*What the task asks:*
Please repeat, from the entries that follow, the lines from the one containing "-- B replaces" through the one containing "-- ===== CLAIM" exactly, adding nothing.

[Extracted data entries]

-- pv_equiv track=rewrite | github.com/Shriya225/DSA_Solutions | SlidingWindow/GoodSubStr.py | goodSubStr
-- ===== SOURCE A (Python) =====
-- def goodSubStr(a):
--     d=dict()
--     ans=0
--     l=0
--     for r in range(len(a)):
--         if a[r] in d:
--             d[a[r]]+=1
--         else:
--             d[a[r]]=1
--         while d[a[r]]>1 or (r-l+1)>3:
--             d[a[l]]-=1
--             if d[a[l]]==0:
--                 d.pop(a[l])
--             l+=1
--         if (r-l+1)==3:
--             ans+=1
--     return ans
-- ===== SOURCE B (Python) =====
-- def goodSubStr(a):
--     count = 0
--     for i in range(len(a) - 2):
--         if len(set(a[i:i+3])) == 3:
--             count += 1
--     return count
-- ===== Notes on version B (the rewrite author's own statement) =====
-- stated objective: simpler
-- what changed: Replaced the two-pointer sliding window with a dict of counts by a direct scan over every fixed length-3 window, testing distinctness with len(set(...)) == 3.
import Mathlib
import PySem

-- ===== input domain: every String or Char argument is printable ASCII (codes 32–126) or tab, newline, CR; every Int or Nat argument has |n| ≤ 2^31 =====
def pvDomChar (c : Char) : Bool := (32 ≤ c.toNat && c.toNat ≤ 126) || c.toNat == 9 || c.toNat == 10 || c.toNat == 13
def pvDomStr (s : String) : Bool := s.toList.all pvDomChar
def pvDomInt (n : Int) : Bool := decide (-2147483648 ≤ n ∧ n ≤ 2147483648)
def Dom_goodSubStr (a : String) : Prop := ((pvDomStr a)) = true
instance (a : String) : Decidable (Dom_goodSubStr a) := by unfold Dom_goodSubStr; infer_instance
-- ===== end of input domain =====

-- B replaces A's two-pointer sliding window (dict of counts, shrink loop) by a direct scan of every
-- fixed length-3 window, testing distinctness with len(set(...)) == 3; same O(n) cost, simpler.

-- ===== PORT A =====
-- the inner 'while d[a[r]]>1 or (r-l+1)>3' loop; fuel only makes the recursion structural
def shrinkA (la : List Char) (r : Int) (cr : Char) :
    Nat → PySem.Dict Char Int → Int → PySem.Dict Char Int × Int
  | 0, d, l => (d, l)
  | fuel + 1, d, l =>
    if d.getD cr 0 > 1 ∨ r - l + 1 > 3 then
      match PySem.List.pyGet? la l with
      | none => (d, l)      -- IndexError: unreachable, l stays in range
      | some cl =>
        let d1 := d.modify cl 0 (· - 1)
        let d2 := if d1.getD cl 0 = 0 then d1.erase cl else d1
        shrinkA la r cr fuel d2 (l + 1)
    else (d, l)

-- one iteration of A's 'for r in range(len(a))' loop, state (d, ans, l)
def stepA (la : List Char) (st : PySem.Dict Char Int × Int × Int) (r : Int) :
    PySem.Dict Char Int × Int × Int :=
  let d := st.1
  let ans := st.2.1
  let l := st.2.2
  match PySem.List.pyGet? la r with
  | none => (d, ans, l)   -- IndexError: unreachable, r ∈ range(len(a))
  | some cr =>
    let d1 := if d.contains cr then d.modify cr 0 (· + 1) else d.insert cr 1
    let p := shrinkA la r cr (la.length + 1) d1 l
    let ans1 := if r - p.2 + 1 = 3 then ans + 1 else ans
    (p.1, ans1, p.2)

def goodSubStr (a : String) : Int :=
  let la := a.toList
  ((PySem.List.pyRange 0 (PySem.List.len la) 1).foldl (stepA la)
    (PySem.Dict.empty, 0, 0)).2.1

-- ===== PORT B =====
def bcount (xs : List Char) : Int :=
  (PySem.List.pyRange 0 (PySem.List.len xs - 2) 1).foldl
    (fun count i =>
      if PySem.List.len (PySem.Set.ofList (PySem.List.slice xs (some i) (some (i + 3)))) = 3
      then count + 1 else count) 0

def goodSubStr_alt (a : String) : Int := bcount a.toList

-- ===== PRECONDITION & SPEC =====
def Spec_goodSubStr (a : String) (out : Int) : Prop := out = goodSubStr_alt a
instance (a : String) (out : Int) : Decidable (Spec_goodSubStr a out) := by unfold Spec_goodSubStr; infer_instance

-- ===== CLAIM (what is proved, stated in full; the proofs are below) =====
def Claim_equal_goodSubStr : Prop := ∀ (a : String), Dom_goodSubStr a → Spec_goodSubStr a (goodSubStr a)

-- ===== LEMMAS AND PROOFS =====

-- model window: drop from the front while the new char's count exceeds 1 or the window is longer than 3
def win (c : Char) : List Char → List Char
  | [] => []
  | x :: t => if (x :: t).count c > 1 ∨ (x :: t).length > 3 then win c t else x :: t

def stepM (c : Char) (p : List Char × Int) : List Char × Int :=
  let w := win c (p.1 ++ [c])
  (w, p.2 + if w.length = 3 then 1 else 0)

*Solution below:*
-- B replaces A's two-pointer sliding window (dict of counts, shrink loop) by a direct scan of every
-- fixed length-3 window, testing distinctness with len(set(...)) == 3; same O(n) cost, simpler.

-- ===== PORT A =====
-- the inner 'while d[a[r]]>1 or (r-l+1)>3' loop; fuel only makes the recursion structural
def shrinkA (la : List Char) (r : Int) (cr : Char) :
    Nat → PySem.Dict Char Int → Int → PySem.Dict Char Int × Int
  | 0, d, l => (d, l)
  | fuel + 1, d, l =>
    if d.getD cr 0 > 1 ∨ r - l + 1 > 3 then
      match PySem.List.pyGet? la l with
      | none => (d, l)      -- IndexError: unreachable, l stays in range
      | some cl =>
        let d1 := d.modify cl 0 (· - 1)
        let d2 := if d1.getD cl 0 = 0 then d1.erase cl else d1
        shrinkA la r cr fuel d2 (l + 1)
    else (d, l)

-- one iteration of A's 'for r in range(len(a))' loop, state (d, ans, l)
def stepA (la : List Char) (st : PySem.Dict Char Int × Int × Int) (r : Int) :
    PySem.Dict Char Int × Int × Int :=
  let d := st.1
  let ans := st.2.1
  let l := st.2.2
  match PySem.List.pyGet? la r with
  | none => (d, ans, l)   -- IndexError: unreachable, r ∈ range(len(a))
  | some cr =>
    let d1 := if d.contains cr then d.modify cr 0 (· + 1) else d.insert cr 1
    let p := shrinkA la r cr (la.length + 1) d1 l
    let ans1 := if r - p.2 + 1 = 3 then ans + 1 else ans
    (p.1, ans1, p.2)

def goodSubStr (a : String) : Int :=
  let la := a.toList
  ((PySem.List.pyRange 0 (PySem.List.len la) 1).foldl (stepA la)
    (PySem.Dict.empty, 0, 0)).2.1

-- ===== PORT B =====
def bcount (xs : List Char) : Int :=
  (PySem.List.pyRange 0 (PySem.List.len xs - 2) 1).foldl
    (fun count i =>
      if PySem.List.len (PySem.Set.ofList (PySem.List.slice xs (some i) (some (i + 3)))) = 3
      then count + 1 else count) 0

def goodSubStr_alt (a : String) : Int := bcount a.toList

-- ===== PRECONDITION & SPEC =====
def Spec_goodSubStr (a : String) (out : Int) : Prop := out = goodSubStr_alt a
instance (a : String) (out : Int) : Decidable (Spec_goodSubStr a out) := by unfold Spec_goodSubStr; infer_instance

-- ===== CLAIM (what is proved, stated in full; the proofs are below) =====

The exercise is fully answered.